◆ GIVEN RECORDS
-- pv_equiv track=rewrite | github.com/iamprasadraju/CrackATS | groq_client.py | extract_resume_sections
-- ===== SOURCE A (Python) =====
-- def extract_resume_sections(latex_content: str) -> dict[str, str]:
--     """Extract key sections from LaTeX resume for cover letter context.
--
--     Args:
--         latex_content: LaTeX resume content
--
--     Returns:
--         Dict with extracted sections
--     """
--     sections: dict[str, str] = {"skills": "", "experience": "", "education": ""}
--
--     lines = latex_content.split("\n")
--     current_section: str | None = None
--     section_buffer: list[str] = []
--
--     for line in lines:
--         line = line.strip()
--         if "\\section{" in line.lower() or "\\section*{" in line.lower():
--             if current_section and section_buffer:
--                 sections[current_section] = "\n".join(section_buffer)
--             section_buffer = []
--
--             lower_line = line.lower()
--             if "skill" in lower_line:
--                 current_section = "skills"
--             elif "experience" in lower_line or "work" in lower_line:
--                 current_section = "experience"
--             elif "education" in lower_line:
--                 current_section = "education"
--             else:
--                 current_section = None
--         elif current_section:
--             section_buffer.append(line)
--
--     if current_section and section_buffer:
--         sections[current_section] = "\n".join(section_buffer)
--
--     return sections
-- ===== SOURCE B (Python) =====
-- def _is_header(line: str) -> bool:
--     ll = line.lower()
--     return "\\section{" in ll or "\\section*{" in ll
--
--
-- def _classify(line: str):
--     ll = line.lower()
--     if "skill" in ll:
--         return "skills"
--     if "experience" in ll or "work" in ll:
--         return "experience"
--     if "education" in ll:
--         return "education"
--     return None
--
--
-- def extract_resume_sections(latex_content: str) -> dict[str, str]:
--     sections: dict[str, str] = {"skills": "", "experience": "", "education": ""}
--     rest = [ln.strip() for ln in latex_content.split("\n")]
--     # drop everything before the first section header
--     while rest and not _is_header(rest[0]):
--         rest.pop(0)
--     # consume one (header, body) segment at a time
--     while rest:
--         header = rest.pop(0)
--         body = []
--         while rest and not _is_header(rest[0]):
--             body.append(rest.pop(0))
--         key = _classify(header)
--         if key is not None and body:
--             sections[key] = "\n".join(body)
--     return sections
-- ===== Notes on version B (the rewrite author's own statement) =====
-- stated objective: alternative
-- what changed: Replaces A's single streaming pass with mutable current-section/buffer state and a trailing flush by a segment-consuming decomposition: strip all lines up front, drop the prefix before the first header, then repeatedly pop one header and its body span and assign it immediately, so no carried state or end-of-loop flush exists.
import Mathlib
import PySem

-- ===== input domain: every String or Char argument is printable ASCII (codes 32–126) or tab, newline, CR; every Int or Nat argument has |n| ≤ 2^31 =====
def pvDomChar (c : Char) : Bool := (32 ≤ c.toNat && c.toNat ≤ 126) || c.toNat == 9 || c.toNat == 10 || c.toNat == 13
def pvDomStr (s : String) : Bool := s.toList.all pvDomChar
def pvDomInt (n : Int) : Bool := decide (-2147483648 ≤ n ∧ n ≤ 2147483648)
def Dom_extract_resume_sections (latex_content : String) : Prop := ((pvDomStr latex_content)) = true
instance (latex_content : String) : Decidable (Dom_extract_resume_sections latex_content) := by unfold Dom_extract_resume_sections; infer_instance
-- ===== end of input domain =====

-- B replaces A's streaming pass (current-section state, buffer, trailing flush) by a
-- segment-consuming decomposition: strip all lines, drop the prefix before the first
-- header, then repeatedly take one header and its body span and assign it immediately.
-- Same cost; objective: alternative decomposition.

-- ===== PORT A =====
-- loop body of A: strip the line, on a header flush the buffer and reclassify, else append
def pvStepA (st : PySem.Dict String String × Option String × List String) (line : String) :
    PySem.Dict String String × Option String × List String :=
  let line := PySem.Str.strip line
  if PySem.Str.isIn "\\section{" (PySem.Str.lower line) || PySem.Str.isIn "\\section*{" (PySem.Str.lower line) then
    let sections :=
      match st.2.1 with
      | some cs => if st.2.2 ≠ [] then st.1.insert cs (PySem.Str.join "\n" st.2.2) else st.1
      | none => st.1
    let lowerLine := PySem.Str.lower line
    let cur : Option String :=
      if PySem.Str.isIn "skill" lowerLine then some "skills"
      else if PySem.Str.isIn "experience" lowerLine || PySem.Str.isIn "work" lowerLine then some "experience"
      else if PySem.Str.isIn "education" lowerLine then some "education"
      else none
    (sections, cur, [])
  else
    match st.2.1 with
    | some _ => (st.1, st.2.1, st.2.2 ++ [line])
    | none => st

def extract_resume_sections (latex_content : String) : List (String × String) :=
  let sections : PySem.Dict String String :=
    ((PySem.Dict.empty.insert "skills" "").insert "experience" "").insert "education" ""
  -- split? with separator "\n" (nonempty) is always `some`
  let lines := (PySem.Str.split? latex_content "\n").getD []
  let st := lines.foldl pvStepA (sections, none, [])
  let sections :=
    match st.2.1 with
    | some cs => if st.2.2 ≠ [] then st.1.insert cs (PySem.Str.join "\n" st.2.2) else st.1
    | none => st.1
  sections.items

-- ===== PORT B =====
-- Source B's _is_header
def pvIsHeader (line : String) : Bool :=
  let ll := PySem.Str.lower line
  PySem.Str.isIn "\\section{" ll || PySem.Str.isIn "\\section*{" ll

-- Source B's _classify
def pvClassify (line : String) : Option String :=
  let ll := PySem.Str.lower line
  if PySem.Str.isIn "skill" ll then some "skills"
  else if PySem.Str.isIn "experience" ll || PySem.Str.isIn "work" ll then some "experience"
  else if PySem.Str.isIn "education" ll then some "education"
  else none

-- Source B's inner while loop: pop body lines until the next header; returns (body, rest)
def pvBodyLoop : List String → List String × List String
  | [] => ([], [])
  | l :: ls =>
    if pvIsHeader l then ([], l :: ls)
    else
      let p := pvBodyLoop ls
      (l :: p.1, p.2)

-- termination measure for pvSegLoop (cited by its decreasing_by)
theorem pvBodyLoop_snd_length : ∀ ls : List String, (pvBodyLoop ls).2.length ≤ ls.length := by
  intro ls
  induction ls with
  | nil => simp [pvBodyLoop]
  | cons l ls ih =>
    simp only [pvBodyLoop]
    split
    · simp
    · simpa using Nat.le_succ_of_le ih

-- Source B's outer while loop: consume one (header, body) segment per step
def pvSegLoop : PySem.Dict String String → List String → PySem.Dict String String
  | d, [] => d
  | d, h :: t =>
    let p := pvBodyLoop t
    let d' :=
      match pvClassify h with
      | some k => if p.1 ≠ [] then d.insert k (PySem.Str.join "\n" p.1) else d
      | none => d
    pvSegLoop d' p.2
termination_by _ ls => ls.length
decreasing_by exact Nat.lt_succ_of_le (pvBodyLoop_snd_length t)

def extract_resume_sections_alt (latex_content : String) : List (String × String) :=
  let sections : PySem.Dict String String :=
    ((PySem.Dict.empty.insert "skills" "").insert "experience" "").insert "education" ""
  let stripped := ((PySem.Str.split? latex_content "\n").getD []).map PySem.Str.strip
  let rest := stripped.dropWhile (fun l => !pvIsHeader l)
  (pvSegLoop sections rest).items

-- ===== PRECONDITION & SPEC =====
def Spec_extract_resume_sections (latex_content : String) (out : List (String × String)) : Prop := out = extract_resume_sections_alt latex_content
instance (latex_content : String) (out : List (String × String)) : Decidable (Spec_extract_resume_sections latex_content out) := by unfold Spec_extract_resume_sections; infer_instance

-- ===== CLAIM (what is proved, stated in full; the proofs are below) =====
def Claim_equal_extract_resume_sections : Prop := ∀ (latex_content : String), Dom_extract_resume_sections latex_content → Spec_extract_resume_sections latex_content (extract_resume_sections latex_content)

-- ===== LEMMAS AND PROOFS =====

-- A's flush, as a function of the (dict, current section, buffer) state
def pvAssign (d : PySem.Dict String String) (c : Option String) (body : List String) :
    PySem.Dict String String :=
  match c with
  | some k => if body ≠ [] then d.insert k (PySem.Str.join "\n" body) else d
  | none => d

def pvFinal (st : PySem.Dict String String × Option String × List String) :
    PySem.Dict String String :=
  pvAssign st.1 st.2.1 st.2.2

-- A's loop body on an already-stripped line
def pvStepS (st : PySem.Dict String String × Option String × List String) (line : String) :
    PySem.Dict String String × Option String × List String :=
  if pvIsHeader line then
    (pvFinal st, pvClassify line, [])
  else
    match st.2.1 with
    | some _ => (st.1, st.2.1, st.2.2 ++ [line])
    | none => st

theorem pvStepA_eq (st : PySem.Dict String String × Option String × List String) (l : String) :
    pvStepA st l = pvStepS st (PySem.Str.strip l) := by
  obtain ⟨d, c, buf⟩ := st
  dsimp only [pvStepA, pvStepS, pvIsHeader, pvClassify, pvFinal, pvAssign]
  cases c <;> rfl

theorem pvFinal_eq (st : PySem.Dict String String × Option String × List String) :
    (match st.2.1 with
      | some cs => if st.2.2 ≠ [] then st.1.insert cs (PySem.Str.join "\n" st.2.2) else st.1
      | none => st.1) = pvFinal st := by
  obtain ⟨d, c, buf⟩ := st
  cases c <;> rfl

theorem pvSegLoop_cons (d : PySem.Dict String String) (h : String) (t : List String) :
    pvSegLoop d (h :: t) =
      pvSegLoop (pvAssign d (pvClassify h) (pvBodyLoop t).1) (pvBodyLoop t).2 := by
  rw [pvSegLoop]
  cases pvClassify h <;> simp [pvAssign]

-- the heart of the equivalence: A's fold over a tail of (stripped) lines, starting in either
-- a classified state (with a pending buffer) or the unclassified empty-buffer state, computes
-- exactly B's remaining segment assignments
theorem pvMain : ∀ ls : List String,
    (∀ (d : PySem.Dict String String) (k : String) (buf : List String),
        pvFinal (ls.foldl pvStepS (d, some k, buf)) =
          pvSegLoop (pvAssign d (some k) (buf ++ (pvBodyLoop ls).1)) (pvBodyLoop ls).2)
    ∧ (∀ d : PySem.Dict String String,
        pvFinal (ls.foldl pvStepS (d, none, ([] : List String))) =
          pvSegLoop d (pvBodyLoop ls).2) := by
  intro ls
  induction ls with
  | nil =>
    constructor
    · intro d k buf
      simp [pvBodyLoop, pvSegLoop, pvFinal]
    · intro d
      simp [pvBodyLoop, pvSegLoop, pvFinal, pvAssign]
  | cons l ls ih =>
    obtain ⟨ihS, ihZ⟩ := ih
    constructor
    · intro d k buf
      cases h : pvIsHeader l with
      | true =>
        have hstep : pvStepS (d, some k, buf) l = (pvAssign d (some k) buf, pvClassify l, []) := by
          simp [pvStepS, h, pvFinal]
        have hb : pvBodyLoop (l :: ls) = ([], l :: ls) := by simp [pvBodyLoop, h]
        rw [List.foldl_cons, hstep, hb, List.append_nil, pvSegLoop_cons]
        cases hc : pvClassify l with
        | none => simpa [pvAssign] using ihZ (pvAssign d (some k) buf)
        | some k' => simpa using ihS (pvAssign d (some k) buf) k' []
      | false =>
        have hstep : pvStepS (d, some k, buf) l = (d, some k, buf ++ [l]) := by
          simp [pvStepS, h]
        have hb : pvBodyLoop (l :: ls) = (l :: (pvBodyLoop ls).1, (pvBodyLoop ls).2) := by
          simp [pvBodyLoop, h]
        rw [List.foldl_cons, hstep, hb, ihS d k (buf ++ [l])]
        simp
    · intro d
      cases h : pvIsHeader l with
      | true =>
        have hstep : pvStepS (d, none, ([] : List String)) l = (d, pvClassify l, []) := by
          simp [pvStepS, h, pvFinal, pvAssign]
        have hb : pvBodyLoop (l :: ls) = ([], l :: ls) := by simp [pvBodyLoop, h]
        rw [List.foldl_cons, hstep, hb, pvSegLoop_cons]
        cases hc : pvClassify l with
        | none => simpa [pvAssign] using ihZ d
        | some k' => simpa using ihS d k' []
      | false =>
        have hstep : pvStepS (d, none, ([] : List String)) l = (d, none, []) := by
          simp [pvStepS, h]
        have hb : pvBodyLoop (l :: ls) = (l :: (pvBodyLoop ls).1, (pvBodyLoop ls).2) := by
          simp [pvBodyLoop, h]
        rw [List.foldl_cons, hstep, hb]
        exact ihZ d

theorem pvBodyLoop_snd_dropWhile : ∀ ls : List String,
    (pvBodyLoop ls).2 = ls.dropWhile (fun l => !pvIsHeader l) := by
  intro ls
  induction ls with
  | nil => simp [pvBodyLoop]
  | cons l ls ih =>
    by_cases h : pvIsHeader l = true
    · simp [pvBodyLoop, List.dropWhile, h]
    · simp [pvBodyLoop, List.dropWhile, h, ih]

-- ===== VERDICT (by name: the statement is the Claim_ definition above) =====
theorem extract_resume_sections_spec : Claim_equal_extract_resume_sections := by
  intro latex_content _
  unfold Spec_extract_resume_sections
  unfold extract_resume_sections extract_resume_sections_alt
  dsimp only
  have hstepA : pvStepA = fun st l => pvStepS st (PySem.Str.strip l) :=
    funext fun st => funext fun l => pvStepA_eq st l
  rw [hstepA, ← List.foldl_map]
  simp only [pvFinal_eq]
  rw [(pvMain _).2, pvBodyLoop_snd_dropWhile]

◆ TASK DIRECTIONS
Nothing should appear in the answer except the lines above from the line with "-- ===== Notes" through the line with "import PySem", both included, written out exactly.

◆ YOUR RESPONSE
-- ===== Notes on version B (the rewrite author's own statement) =====
-- stated objective: alternative
-- what changed: Replaces A's single streaming pass with mutable current-section/buffer state and a trailing flush by a segment-consuming decomposition: strip all lines up front, drop the prefix before the first header, then repeatedly pop one header and its body span and assign it immediately, so no carried state or end-of-loop flush exists.
import Mathlib
import PySem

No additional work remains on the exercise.